Presenting LUNs from Nimble array to Cisco UCS hosts can result in APD state on ESXi 6.7 when using NFNIC driver 4.0.0.62 or 4.0.0.63
search cancel

Presenting LUNs from Nimble array to Cisco UCS hosts can result in APD state on ESXi 6.7 when using NFNIC driver 4.0.0.62 or 4.0.0.63

book

Article ID: 317959

calendar_today

Updated On: 02-18-2025

Products

VMware vSphere ESXi

Issue/Introduction

When presenting Nimble LUNs to hosts, RSCNs are observed followed by the array rejecting an ADISC request before the hosts go into an APD state:

RSCN Received:
nfnic: <2>: INFO: fnic_fdls_validate_and_get_frame_type: 3441: Received RSCN from target FCTL: 0x29 type: 0x1 s_id: 0xbe0540.

Array rejecting ADISC: 

YYYY-MM-DD HH:MM:SS cpu0:2097904)nfnic: <2>: INFO: fdls_process_tgt_adisc_rsp: 1916: ADISC returned FC_LS_REJ from target: 0xbe0540
YYYY-MM-DD HH:MM:SS cpu29:2097897)nfnic: <1>: INFO: fdls_process_tgt_adisc_rsp: 1916: ADISC returned FC_LS_REJ from target: 0xbf05e0
YYYY-MM-DD HH:MM:SS cpu0:2097904)nfnic: <2>: INFO: fdls_process_tgt_adisc_rsp: 1916: ADISC returned FC_LS_REJ from target: 0xbe0560


APD:

YYYY-MM-DD HH:MM:SS cpu25:2097623)WARNING: vmw_psp_rr: psp_rrSelectPathToActivate:1844: Could not select path for device "eui.095f4daec18b1ac96c9ce900a073fbda".
YYYY-MM-DD HH:MM:SS cpu16:2097934)WARNING: NMP: nmpDeviceAttemptFailover:640: Retry world failover device "eui.095f4daec18b1ac96c9ce900a073fbda" - issuing command 0x459b2c48e140
YYYY-MM-DD HH:MM:SS cpu16:2097934)WARNING: vmw_psp_rr: psp_rrSelectPath:2177: Could not select path for device "eui.095f4daec18b1ac96c9ce900a073fbda".
YYYY-MM-DD HH:MM:SS cpu16:2097934)WARNING: NMP: nmpDeviceAttemptFailover:715: Retry world failover device "eui.095f4daec18b1ac96c9ce900a073fbda" - failed to issue command due to Not found (APD), try again...

Environment

VMware vSphere ESXi 6.7

Cause

Nimble arrays will start a Unit Attention timer (40 seconds by default) when it associates a LUN to an initiator group. The array is expecting the initiators to be sending I/O during this time period so it can fail that I/O with a CHECK CONDITION, UNIT ATTENTION so the initiators is aware that there has been a change in LUN presentation and then to pick up the change by replying with REPORT_LUNS. If this timer expires, it will assume that the initiators that did not send any I/O during the time period are having a fabric issue and then sends an RSCN to those initiators to get them to logout from the fabric and then back in.

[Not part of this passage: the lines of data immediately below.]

-- pv_equiv track=rewrite | github.com/NeiderSR/cifrados-clasicos | src/monoalfabetico.py | inverso
-- ===== SOURCE A (Python) =====
-- def congruente_mod26(a):
--     '''Obtiene el valor al que el número especificado sea congruente, modulo
--     26.
--
--     :param a: un entero al que se obtendrá su congruencia, módulo 26.
--     :returns: el entero x que satisface la congruencia a = x (mod 26). '''
--
--     if 0 <= a and a < 26:
--         return a
--     elif a >= 26:
--         return a - (26 * (a // 26))
--     else:
--         val = a
--         while val < 0:
--             val += 26
--         return val
--
-- def maximo_comun_divisor(a, b):
--     '''Devuelve el máximo común divisor de los valores especificados usando el
--     algoritmo de Euclides de manera recursiva.
--
--     :param a: el primer valor para calcular el MCD.
--     :param a: el segundo valor para calcular el MCD.
--     :returns: el MCD entre a y b.'''
--
--     if a == 0:
--         return b
--     elif b == 0:
--         return a
--     elif b > a:
--         return maximo_comun_divisor(b, a)
--     else:
--         return maximo_comun_divisor(b, a - (b * (a // b)))
--
-- def inverso(a):
--     '''Obtiene el inverso multiplicativo del valor especificado, módulo 26.
--
--     :param a: el valor para el que se busca el inverso multiplicativo.
--     :returns: el inverso multiplicativo de a, módulo 26.'''
--
--     if maximo_comun_divisor(a, 26) == 1:
--         for i in range(0, 26):
--             val = congruente_mod26(a * i)
--             if val == 1:
--                 return i
--         raise Exception('No se pudo encontrar el inverso. Si estás viendo esto, algo muy raro pasó. D:')
--     else:
--          raise Exception('El valor no tiene inverso módulo 26.')
-- ===== SOURCE B (Python) =====
-- def inverso(a):
--     '''Inverso multiplicativo de a módulo 26 vía algoritmo de Euclides
--     extendido sobre (a mod 26, 26), una sola pasada con coeficientes de
--     Bézout en lugar de gcd recursivo + búsqueda 0..25.'''
--     r0, r1 = a % 26, 26
--     x0, x1 = 1, 0
--     while r1 != 0:
--         q = r0 // r1
--         r0, r1 = r1, r0 - q * r1
--         x0, x1 = x1, x0 - q * x1
--     if r0 != 1:
--         raise Exception('El valor no tiene inverso módulo 26.')
--     return x0 % 26
-- ===== Notes on version B (the rewrite author's own statement) =====
-- stated objective: simpler
-- what changed: Replaced the recursive gcd helper plus the 0..25 trial-multiplication search by a single extended-Euclidean loop over (a mod 26, 26) that tracks Bezout coefficients and normalizes the coefficient into 0..25.
-- crash fix: On non-positive a coprime to 26, A raises (a RecursionError from its recursive gcd on most such inputs, otherwise its own Exception because that gcd returns a negative value) while B returns the inverse of a mod 26. — e.g. on inverso(-1): A raises Exception, B returns 25
import Mathlib
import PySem

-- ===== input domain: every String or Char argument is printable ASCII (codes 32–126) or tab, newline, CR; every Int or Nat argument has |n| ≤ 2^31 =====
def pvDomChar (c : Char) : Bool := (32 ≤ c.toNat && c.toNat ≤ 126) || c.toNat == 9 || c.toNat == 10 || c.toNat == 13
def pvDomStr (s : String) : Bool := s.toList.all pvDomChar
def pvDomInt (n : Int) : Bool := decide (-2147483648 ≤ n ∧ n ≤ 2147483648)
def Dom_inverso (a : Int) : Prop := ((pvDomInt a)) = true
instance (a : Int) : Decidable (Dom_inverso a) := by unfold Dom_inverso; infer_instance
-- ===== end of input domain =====

-- B replaces A's recursive gcd + 0..25 trial search by a single extended-Euclid
-- loop over (a mod 26, 26) tracking Bézout coefficients (objective: simpler).

-- ===== PORT A =====
-- while val < 0: val += 26  (the negative branch of congruente_mod26)
def congNegLoop (val : Int) : Int :=
  if val < 0 then congNegLoop (val + 26) else val
termination_by (-val).toNat
decreasing_by omega

def congruente_mod26 (a : Int) : Int :=
  if 0 ≤ a ∧ a < 26 then a
  else if a ≥ 26 then a - 26 * (PySem.Int.floordiv a 26)
  else congNegLoop a

-- A's recursive Euclid; fuel only makes the (possibly divergent) recursion total,
-- 100 is enough on every input Pre_ admits (proved below).
def mcd (fuel : Nat) (a b : Int) : Int :=
  match fuel with
  | 0 => 0
  | fuel + 1 =>
    if a = 0 then b
    else if b = 0 then a
    else if b > a then mcd fuel b a
    else mcd fuel b (a - b * PySem.Int.floordiv a b)

def inverso (a : Int) : Int :=
  if mcd 100 a 26 = 1 then
    match (PySem.List.pyRange 0 26 1).find? (fun i => congruente_mod26 (a * i) == 1) with
    | some i => i
    | none => 0       -- Python raises here ('algo muy raro'); outside Pre_
  else 0              -- Python raises Exception; outside Pre_

-- ===== PORT B =====
-- the while loop of Source B: extended Euclid, returns final (r0, x0)
def euclidLoop (fuel : Nat) (r0 r1 x0 x1 : Int) : Int × Int :=
  match fuel with
  | 0 => (r0, x0)
  | fuel + 1 =>
    if r1 ≠ 0 then
      let q := PySem.Int.floordiv r0 r1
      euclidLoop fuel r1 (r0 - q * r1) x1 (x0 - q * x1)
    else (r0, x0)

def inverso_alt (a : Int) : Int :=
  let p := euclidLoop 100 (PySem.Int.mod a 26) 26 1 0
  if p.1 ≠ 1 then 0   -- Python raises Exception; outside Pre_
  else PySem.Int.mod p.2 26

-- ===== PRECONDITION & SPEC =====
-- A returns a value exactly on positive a coprime to 26; everywhere else it raises
-- (Exception, or RecursionError of its recursive gcd on most negative a).
def Pre_inverso (a : Int) : Prop := 0 < a ∧ Int.gcd a 26 = 1
instance (a : Int) : Decidable (Pre_inverso a) := by unfold Pre_inverso; infer_instance
def pvWitness_inverso : Int := (3)

-- On non-positive a coprime to 26, A raises (RecursionError of its recursive gcd,
-- otherwise its Exception) while B returns the inverse of a mod 26.
def Raises_inverso (a : Int) : Prop := a ≤ 0 ∧ Int.gcd a 26 = 1
instance (a : Int) : Decidable (Raises_inverso a) := by unfold Raises_inverso; infer_instance
def pvRaiseWitness_inverso : Int := (-1)
def pvRaiseWitnessOut_inverso : Int := 25

def Spec_inverso (a : Int) (out : Int) : Prop := out = inverso_alt a
instance (a : Int) (out : Int) : Decidable (Spec_inverso a out) := by unfold Spec_inverso; infer_instance

-- ===== CLAIM (what is proved, stated in full; the proofs are below) =====
def Claim_equal_inverso : Prop := ∀ (a : Int), Dom_inverso a → Pre_inverso a → Spec_inverso a (inverso a)
def Claim_raises_inverso : Prop := (∀ (a : Int), Dom_inverso a → Raises_inverso a → ¬ Pre_inverso a) ∧ (Dom_inverso (pvRaiseWitness_inverso) ∧ Raises_inverso (pvRaiseWitness_inverso) ∧ inverso_alt (pvRaiseWitness_inverso) = pvRaiseWitnessOut_inverso)

-- ===== LEMMAS AND PROOFS =====

-- A's congruente_mod26 on nonnegative input is emod 26
lemma cong_nonneg (x : Int) (hx : 0 ≤ x) : congruente_mod26 x = x % 26 := by
  unfold congruente_mod26
  split_ifs with h1 h2
  · omega
  · rw [PySem.Int.floordiv_eq_ediv_of_pos (by norm_num)]
    omega
  · omega

-- A's gcd computes Int.gcd when 0 ≤ b ≤ a and fuel exceeds b
lemma mcd_correct : ∀ (fuel : Nat) (a b : Int), 0 ≤ b → b ≤ a → b.toNat + 1 ≤ fuel →
    mcd fuel a b = (Int.gcd a b : Int) := by
  intro fuel
  induction fuel with
  | zero => intro a b _ _ h; omega
  | succ n ih =>
    intro a b hb hba hf
    unfold mcd
    split_ifs with h1 h2 h3
    · subst h1
      have : b = 0 := by omega
      subst this; simp
    · subst h2
      rw [Int.gcd_zero_right]
      exact (Int.natAbs_of_nonneg (by omega)).symm
    · omega
    · have hbpos : 0 < b := by omega
      have hmod : a - b * PySem.Int.floordiv a b = a % b := by
        rw [PySem.Int.floordiv_eq_ediv_of_pos hbpos]
        have := Int.emod_emod_of_dvd a (dvd_refl b)
        have := Int.mul_ediv_add_emod a b
        omega
      rw [hmod, ih b (a % b) (Int.emod_nonneg a (by omega)) (le_of_lt (Int.emod_lt_of_pos a hbpos))
        (by have := Int.emod_lt_of_pos a hbpos; have := Int.emod_nonneg a (show b ≠ 0 by omega); omega)]
      congr 1
      rw [Int.gcd_comm b (a % b), Int.gcd_emod a b]

-- entry: for positive a, A's gcd call equals Int.gcd a 26
lemma mcd_entry (a : Int) (ha : 0 < a) : mcd 100 a 26 = (Int.gcd a 26 : Int) := by
  by_cases h : 26 ≤ a
  · exact mcd_correct 100 a 26 (by norm_num) h (by norm_num)
  · show mcd 100 a 26 = _
    unfold mcd
    split_ifs with h1 h2 h3
    · omega
    · omega
    · rw [mcd_correct 99 26 a (by omega) (by omega) (by omega)]
      rw [Int.gcd_comm]
    · omega

-- find? congruence
lemma find?_congr {α : Type} (l : List α) (p q : α → Bool) (h : ∀ x ∈ l, p x = q x) :
    l.find? p = l.find? q := by
  induction l with
  | nil => rfl
  | cons y ys ih =>
    simp only [List.find?]
    rw [h y (by simp)]
    cases q y
    · exact ih (fun x hx => h x (by simp [hx]))
    · rfl

-- A's search depends only on a % 26
def finishA (r : Int) : Int :=
  match (PySem.List.pyRange 0 26 1).find? (fun i => (r * i) % 26 == 1) with
  | some i => i
  | none => 0

lemma inverso_eq_finishA (a : Int) (h : Pre_inverso a) : inverso a = finishA (a % 26) := by
  obtain ⟨ha, hg⟩ := h
  unfold inverso finishA
  rw [if_pos (by rw [mcd_entry a ha, hg]; rfl)]
  have hfind : (PySem.List.pyRange 0 26 1).find? (fun i => congruente_mod26 (a * i) == 1)
      = (PySem.List.pyRange 0 26 1).find? (fun i => ((a % 26) * i) % 26 == 1) := by
    apply find?_congr
    intro i hi
    have hi' : 0 ≤ i ∧ i < 26 := by
      have : PySem.List.pyRange 0 26 1 = [0,1,2,3,4,5,6,7,8,9,10,11,12,13,14,15,16,17,18,19,20,21,22,23,24,25] := by decide
      rw [this] at hi
      fin_cases hi <;> norm_num
    rw [cong_nonneg (a * i) (mul_nonneg ha.le hi'.1)]
    have : (a * i) % 26 = ((a % 26) * i) % 26 := by
      rw [Int.mul_emod, Int.mul_emod (a % 26) i, Int.emod_emod_of_dvd a (dvd_refl 26)]
    rw [this]
  rw [hfind]

-- B depends only on a % 26
lemma alt_emod (a : Int) : inverso_alt a = inverso_alt (a % 26) := by
  unfold inverso_alt
  rw [PySem.Int.mod_eq_emod_of_pos (a := a % 26) (by norm_num),
      PySem.Int.mod_eq_emod_of_pos (a := a) (by norm_num), Int.emod_emod_of_dvd a (dvd_refl 26)]

-- the finite check: on residues coprime to 26 the two computations agree
lemma residue_agree (r : Int) (h0 : 0 ≤ r) (h26 : r < 26) (hg : Int.gcd r 26 = 1) :
    finishA r = inverso_alt r := by
  interval_cases r <;> simp_all <;> decide

theorem inverso_spec' (a : Int) (h : Pre_inverso a) : inverso a = inverso_alt a := by
  have hg : Int.gcd (a % 26) 26 = Int.gcd a 26 := Int.gcd_emod a 26
  rw [inverso_eq_finishA a h, alt_emod a]
  exact residue_agree (a % 26) (Int.emod_nonneg a (by norm_num))
    (Int.emod_lt_of_pos a (by norm_num)) (hg.trans h.2)

-- ===== VERDICT (by name: the statement is the Claim_ definition above) =====
theorem inverso_spec : Claim_equal_inverso := by
  intro a _ h
  exact inverso_spec' a h

@[simp] theorem inverso_raises : Claim_raises_inverso := by
  unfold Claim_raises_inverso
  refine ⟨?_, by decide⟩
  intro a _ hr hp
  exact absurd hp.1 (not_lt.mpr hr.1)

The Cisco Native FNIC (nfnic) driver is not performing a full LOGO and instead attempts to try to proceed with an ADISC which is rejected by the Nimble array since the array has already logged out the affected initiators.

Resolution

This issue only affects NFNIC driver 4.0.0.62 & 4.0.0.63. Cisco has released an updated NFNIC driver (4.0.0.65) that addresses this behavior:

https://support.broadcom.com/group/ecx/productfiles?subFamily=VMware%20vSphere&displayGroup=VMware%20vSphere%20-%20Standard&release=6.7&os=&servicePk=202617&language=EN 

The issue is being tracked under: CSCvv43938: https://bst.cloudapps.cisco.com/bugsearch/bug/CSCvv43938

Workaround:

As a workaround for this issue, Nimble and VMware recommends changing the Unit Attention (UA) timer on the Nimble array from 40 seconds to 300. This will ensure that the ESXi hosts are always sending I/O within that time period so the array can respond with a Unit Attention and the ESXi hosts will pick up the change.